• _What you have to do_
The response must consist of the lines below from the one with "by_cases hxk : k = x" through the one with "rw [List.count_cons]", exactly as they appear and with both ends kept.

** Data shown follows **

-- pv_equiv track=rewrite | github.com/eliottcassidy2000/math | 04-computation/phase_transition_p13.py | add_energy
-- ===== SOURCE A (Python) =====
-- def add_energy(S, p):
--     S_set = set(S)
--     count = 0
--     for a in S:
--         for b in S:
--             for c in S:
--                 d = (a + b - c) % p
--                 if d in S_set:
--                     count += 1
--     return count
-- ===== SOURCE B (Python) =====
-- def add_energy(S, p):
--     S_set = set(S)
--     # histogram of pair sums modulo p
--     pair_counts = {}
--     for a in S:
--         for b in S:
--             v = (a + b) % p
--             pair_counts[v] = pair_counts.get(v, 0) + 1
--     total = 0
--     for v, r in pair_counts.items():
--         m = 0
--         for c in S:
--             if (v - c) % p in S_set:
--                 m += 1
--         total += r * m
--     return total
-- ===== Notes on version B (the rewrite author's own statement) =====
-- stated objective: faster
-- what changed: Instead of the triple nested loop, B builds a histogram of pair-sum residues (a+b)%p and computes the answer as the sum over distinct residues v of r(v)*m(v), where m(v) = #{c in S : (v-c)%p in set(S)} is computed once per distinct residue.
import Mathlib
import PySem

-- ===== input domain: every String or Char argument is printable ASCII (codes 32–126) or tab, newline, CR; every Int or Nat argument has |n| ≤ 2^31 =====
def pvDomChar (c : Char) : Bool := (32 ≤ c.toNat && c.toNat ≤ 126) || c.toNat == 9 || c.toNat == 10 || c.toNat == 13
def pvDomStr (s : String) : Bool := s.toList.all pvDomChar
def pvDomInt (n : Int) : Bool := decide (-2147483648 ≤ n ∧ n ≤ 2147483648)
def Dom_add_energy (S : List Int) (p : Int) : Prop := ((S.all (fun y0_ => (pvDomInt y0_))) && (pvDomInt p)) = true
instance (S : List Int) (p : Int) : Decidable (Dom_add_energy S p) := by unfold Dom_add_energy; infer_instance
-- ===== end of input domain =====

-- B replaces A's O(n^3) triple loop by a pair-sum residue histogram: answer = sum over
-- distinct residues v of r(v)*m(v); measurably faster on the generated inputs.


-- ===== PORT A =====
def add_energy (S : List Int) (p : Int) : Int :=
  let S_set := PySem.Set.ofList S
  S.foldl (fun count a =>
    S.foldl (fun count b =>
      S.foldl (fun count c =>
        let d := PySem.Int.mod (a + b - c) p
        if PySem.Set.contains S_set d then count + 1 else count) count) count) 0

-- ===== PORT B =====
def add_energy_alt (S : List Int) (p : Int) : Int :=
  let S_set := PySem.Set.ofList S
  let pair_counts :=
    S.foldl (fun d a =>
      S.foldl (fun d b =>
        let v := PySem.Int.mod (a + b) p
        d.insert v (d.getD v 0 + 1)) d) PySem.Dict.empty
  pair_counts.items.foldl (fun total vr =>
    total + vr.2 * (S.foldl (fun m c =>
      if PySem.Set.contains S_set (PySem.Int.mod (vr.1 - c) p) then m + 1 else m) 0)) 0

-- ===== PRECONDITION & SPEC =====
-- Pre_ excludes only p = 0 with S nonempty, where Python A (and B) raise ZeroDivisionError.
def Pre_add_energy (S : List Int) (p : Int) : Prop := S = [] ∨ p ≠ 0
instance (S : List Int) (p : Int) : Decidable (Pre_add_energy S p) := by unfold Pre_add_energy; infer_instance
def pvWitness_add_energy : List Int × Int := ([0, 1, 2], 5)
def Spec_add_energy (S : List Int) (p : Int) (out : Int) : Prop := out = add_energy_alt S p
instance (S : List Int) (p : Int) (out : Int) : Decidable (Spec_add_energy S p out) := by unfold Spec_add_energy; infer_instance

-- ===== CLAIM (what is proved, stated in full; the proofs are below) =====
def Claim_equal_add_energy : Prop := ∀ (S : List Int) (p : Int), Dom_add_energy S p → Pre_add_energy S p → Spec_add_energy S p (add_energy S p)

-- ===== LEMMAS AND PROOFS =====

-- indicator of membership in set(S)
def pvInd (S : List Int) (x : Int) : Int :=
  if PySem.Set.contains (PySem.Set.ofList S) x then 1 else 0

-- the flattened list of pair-sum residues used by B's histogram
def pvL (S : List Int) (p : Int) : List Int :=
  S.flatMap (fun a => S.map (fun b => PySem.Int.mod (a + b) p))

-- B's inner count m(v)
def pvM (S : List Int) (p v : Int) : Int :=
  (S.map (fun c => pvInd S (PySem.Int.mod (v - c) p))).sum

-- a foldl whose step adds f x is init + sum of f
theorem pvFoldlAdd {α : Type} (l : List α) (step : Int → α → Int) (f : α → Int)
    (h : ∀ acc x, step acc x = acc + f x) (init : Int) :
    l.foldl step init = init + (l.map f).sum := by
  induction l generalizing init with
  | nil => simp
  | cons x xs ih =>
    rw [List.foldl_cons, h, ih, List.map_cons, List.sum_cons]; ring

theorem pvSumIte (g : Int → Int) (x : Int) :
    ∀ ks : List Int, ks.Nodup → x ∈ ks →
      (ks.map (fun k => if k = x then g k else 0)).sum = g x := by
  intro ks
  induction ks with
  | nil => intro _ h; cases h
  | cons k ks ih =>
    intro hnd hmem
    rcases List.nodup_cons.mp hnd with ⟨hk, hnd'⟩
    rw [List.map_cons, List.sum_cons]
    by_cases hxk : k = x
    · subst hxk
      have hz : ((ks.map (fun k' => if k' = k then g k' else 0)).sum) = 0 := by
        apply List.sum_eq_zero
        intro y hy
        rcases List.mem_map.mp hy with ⟨k', hk', rfl⟩
        have : k' ≠ k := fun h => hk (h ▸ hk')
        simp [this]
      simp [hz]
    · have hx : x ∈ ks := by
        rcases List.mem_cons.mp hmem with h | h
        · exact absurd h.symm hxk
        · exact h
      simp only [hxk, if_false]
      rw [ih hnd' hx]
      ring

theorem pvSumCount (g : Int → Int) (ks : List Int) (hnd : ks.Nodup) :
    ∀ xs : List Int, (∀ x ∈ xs, x ∈ ks) →
      (ks.map (fun k => ((xs.count k : Int)) * g k)).sum = (xs.map g).sum := by
  intro xs
  induction xs with
  | nil => intro _; simp
  | cons x xs ih =>
    intro hcov
    have hx : x ∈ ks := hcov x (List.mem_cons_self ..)
    have hstep : (fun k => (((x :: xs).count k : Int)) * g k)
        = (fun k => ((xs.count k : Int)) * g k + (if k = x then g k else 0)) := by
      funext k
      rw [List.count_cons]
      push_cast
      by_cases h : k = x
      · simp [h]; ring
      · simp [h, Ne.symm h]
    rw [hstep, List.sum_map_add, ih (fun y hy => hcov y (List.mem_cons_of_mem _ hy)),
        pvSumIte g x ks hnd hx, List.map_cons, List.sum_cons]
    ring

theorem pvSumFlatMap {α β : Type} (f : α → List β) (g : β → Int) (l : List α) :
    (((l.flatMap f).map g)).sum = (l.map (fun a => ((f a).map g).sum)).sum := by
  induction l with
  | nil => simp
  | cons a l ih => simp [List.flatMap_cons, ih]

-- Python % depends only on the residue class modulo p (p ≠ 0)
theorem pvModCongr (x y p : Int) (hp : p ≠ 0) (h : p ∣ (x - y)) :
    PySem.Int.mod x p = PySem.Int.mod y p := by
  obtain ⟨t, ht⟩ := h
  have hx := PySem.Int.floordiv_mul_add_mod x p
  have hy := PySem.Int.floordiv_mul_add_mod y p
  have key : PySem.Int.mod x p - PySem.Int.mod y p
      = p * (t - PySem.Int.floordiv x p + PySem.Int.floordiv y p) := by
    linear_combination ht + hx - hy
  have hdvd : |p| ∣ (PySem.Int.mod x p - PySem.Int.mod y p) := (abs_dvd _ _).mpr ⟨_, key⟩
  have hz : PySem.Int.mod x p - PySem.Int.mod y p = 0 := by
    apply Int.eq_zero_of_abs_lt_dvd hdvd
    rcases lt_or_gt_of_ne hp with hneg | hpos
    · have b1 := PySem.Int.mod_neg_bounds x hneg
      have b2 := PySem.Int.mod_neg_bounds y hneg
      rw [abs_lt, abs_of_neg hneg]
      omega
    · have b1 := PySem.Int.mod_nonneg x hpos
      have b2 := PySem.Int.mod_lt x hpos
      have b3 := PySem.Int.mod_nonneg y hpos
      have b4 := PySem.Int.mod_lt y hpos
      rw [abs_lt, abs_of_pos hpos]
      omega
  omega

theorem pvInnerFold (S : List Int) (p : Int) (h : Int → Int) (acc : Int) :
    S.foldl (fun m c =>
      if PySem.Set.contains (PySem.Set.ofList S) (PySem.Int.mod (h c) p) then m + 1 else m) acc
    = acc + (S.map (fun c => pvInd S (PySem.Int.mod (h c) p))).sum := by
  apply pvFoldlAdd
  intro acc' c
  unfold pvInd
  split <;> simp

theorem pvA_eq (S : List Int) (p : Int) :
    add_energy S p
    = (S.map (fun a => (S.map (fun b =>
        (S.map (fun c => pvInd S (PySem.Int.mod (a + b - c) p))).sum)).sum)).sum := by
  simp only [add_energy]
  rw [pvFoldlAdd _ _ (fun a => (S.map (fun b =>
        (S.map (fun c => pvInd S (PySem.Int.mod (a + b - c) p))).sum)).sum) ?_ 0]
  · ring
  · intro acc a
    rw [pvFoldlAdd _ _ (fun b =>
        (S.map (fun c => pvInd S (PySem.Int.mod (a + b - c) p))).sum) ?_ acc]
    intro acc' b
    exact pvInnerFold S p (fun c => a + b - c) acc'

theorem pvB_eq (S : List Int) (p : Int) :
    add_energy_alt S p = ((pvL S p).map (fun v => pvM S p v)).sum := by
  simp only [add_energy_alt]
  have hpair : S.foldl (fun d a =>
      S.foldl (fun d b =>
        d.insert (PySem.Int.mod (a + b) p) (d.getD (PySem.Int.mod (a + b) p) 0 + 1)) d)
      PySem.Dict.empty = PySem.Dict.counter (pvL S p) := by
    rw [← PySem.Dict.foldl_insert_getD_add_one_eq_counter]
    unfold pvL
    rw [List.foldl_flatMap]
    congr 1
    funext d a
    rw [List.foldl_map]
  rw [hpair, PySem.Dict.items_counter, List.foldl_map]
  have hstep : ∀ (acc : Int) (k : Int),
      acc + ((pvL S p).count k : Int) * (S.foldl (fun m c =>
        if PySem.Set.contains (PySem.Set.ofList S) (PySem.Int.mod (k - c) p) then m + 1 else m) 0)
      = acc + ((pvL S p).count k : Int) * pvM S p k := by
    intro acc k
    rw [pvInnerFold S p (fun c => k - c) 0]
    unfold pvM
    ring_nf
  rw [pvFoldlAdd _ _ (fun k => ((pvL S p).count k : Int) * pvM S p k)
      (fun acc k => hstep acc k) 0]
  rw [pvSumCount (fun v => pvM S p v) (PySem.Set.ofList (pvL S p))
      (PySem.Set.nodup_ofList _) (pvL S p)
      (fun x hx => (PySem.Set.mem_ofList _ x).mpr hx)]
  ring

-- ===== VERDICT (by name: the statement is the Claim_ definition above) =====
theorem add_energy_spec : Claim_equal_add_energy := by
  intro S p _ hpre
  unfold Spec_add_energy
  rcases hpre with rfl | hp
  · rfl
  · rw [pvA_eq, pvB_eq]
    unfold pvL
    rw [pvSumFlatMap]
    apply congrArg
    apply List.map_congr_left
    intro a _
    rw [List.map_map]
    apply congrArg
    apply List.map_congr_left
    intro b _
    simp only [Function.comp]
    unfold pvM
    apply congrArg
    apply List.map_congr_left
    intro c _
    have : PySem.Int.mod (PySem.Int.mod (a + b) p - c) p
        = PySem.Int.mod (a + b - c) p := by
      apply pvModCongr _ _ _ hp
      refine ⟨-(PySem.Int.floordiv (a + b) p), ?_⟩
      have := PySem.Int.floordiv_mul_add_mod (a + b) p
      ring_nf
      linarith
    rw [this]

** End of Data shown **

• _Answer to this task_
    by_cases hxk : k = x
    · subst hxk
      have hz : ((ks.map (fun k' => if k' = k then g k' else 0)).sum) = 0 := by
        apply List.sum_eq_zero
        intro y hy
        rcases List.mem_map.mp hy with ⟨k', hk', rfl⟩
        have : k' ≠ k := fun h => hk (h ▸ hk')
        simp [this]
      simp [hz]
    · have hx : x ∈ ks := by
        rcases List.mem_cons.mp hmem with h | h
        · exact absurd h.symm hxk
        · exact h
      simp only [hxk, if_false]
      rw [ih hnd' hx]
      ring

theorem pvSumCount (g : Int → Int) (ks : List Int) (hnd : ks.Nodup) :
    ∀ xs : List Int, (∀ x ∈ xs, x ∈ ks) →
      (ks.map (fun k => ((xs.count k : Int)) * g k)).sum = (xs.map g).sum := by
  intro xs
  induction xs with
  | nil => intro _; simp
  | cons x xs ih =>
    intro hcov
    have hx : x ∈ ks := hcov x (List.mem_cons_self ..)
    have hstep : (fun k => (((x :: xs).count k : Int)) * g k)
        = (fun k => ((xs.count k : Int)) * g k + (if k = x then g k else 0)) := by
      funext k
      rw [List.count_cons]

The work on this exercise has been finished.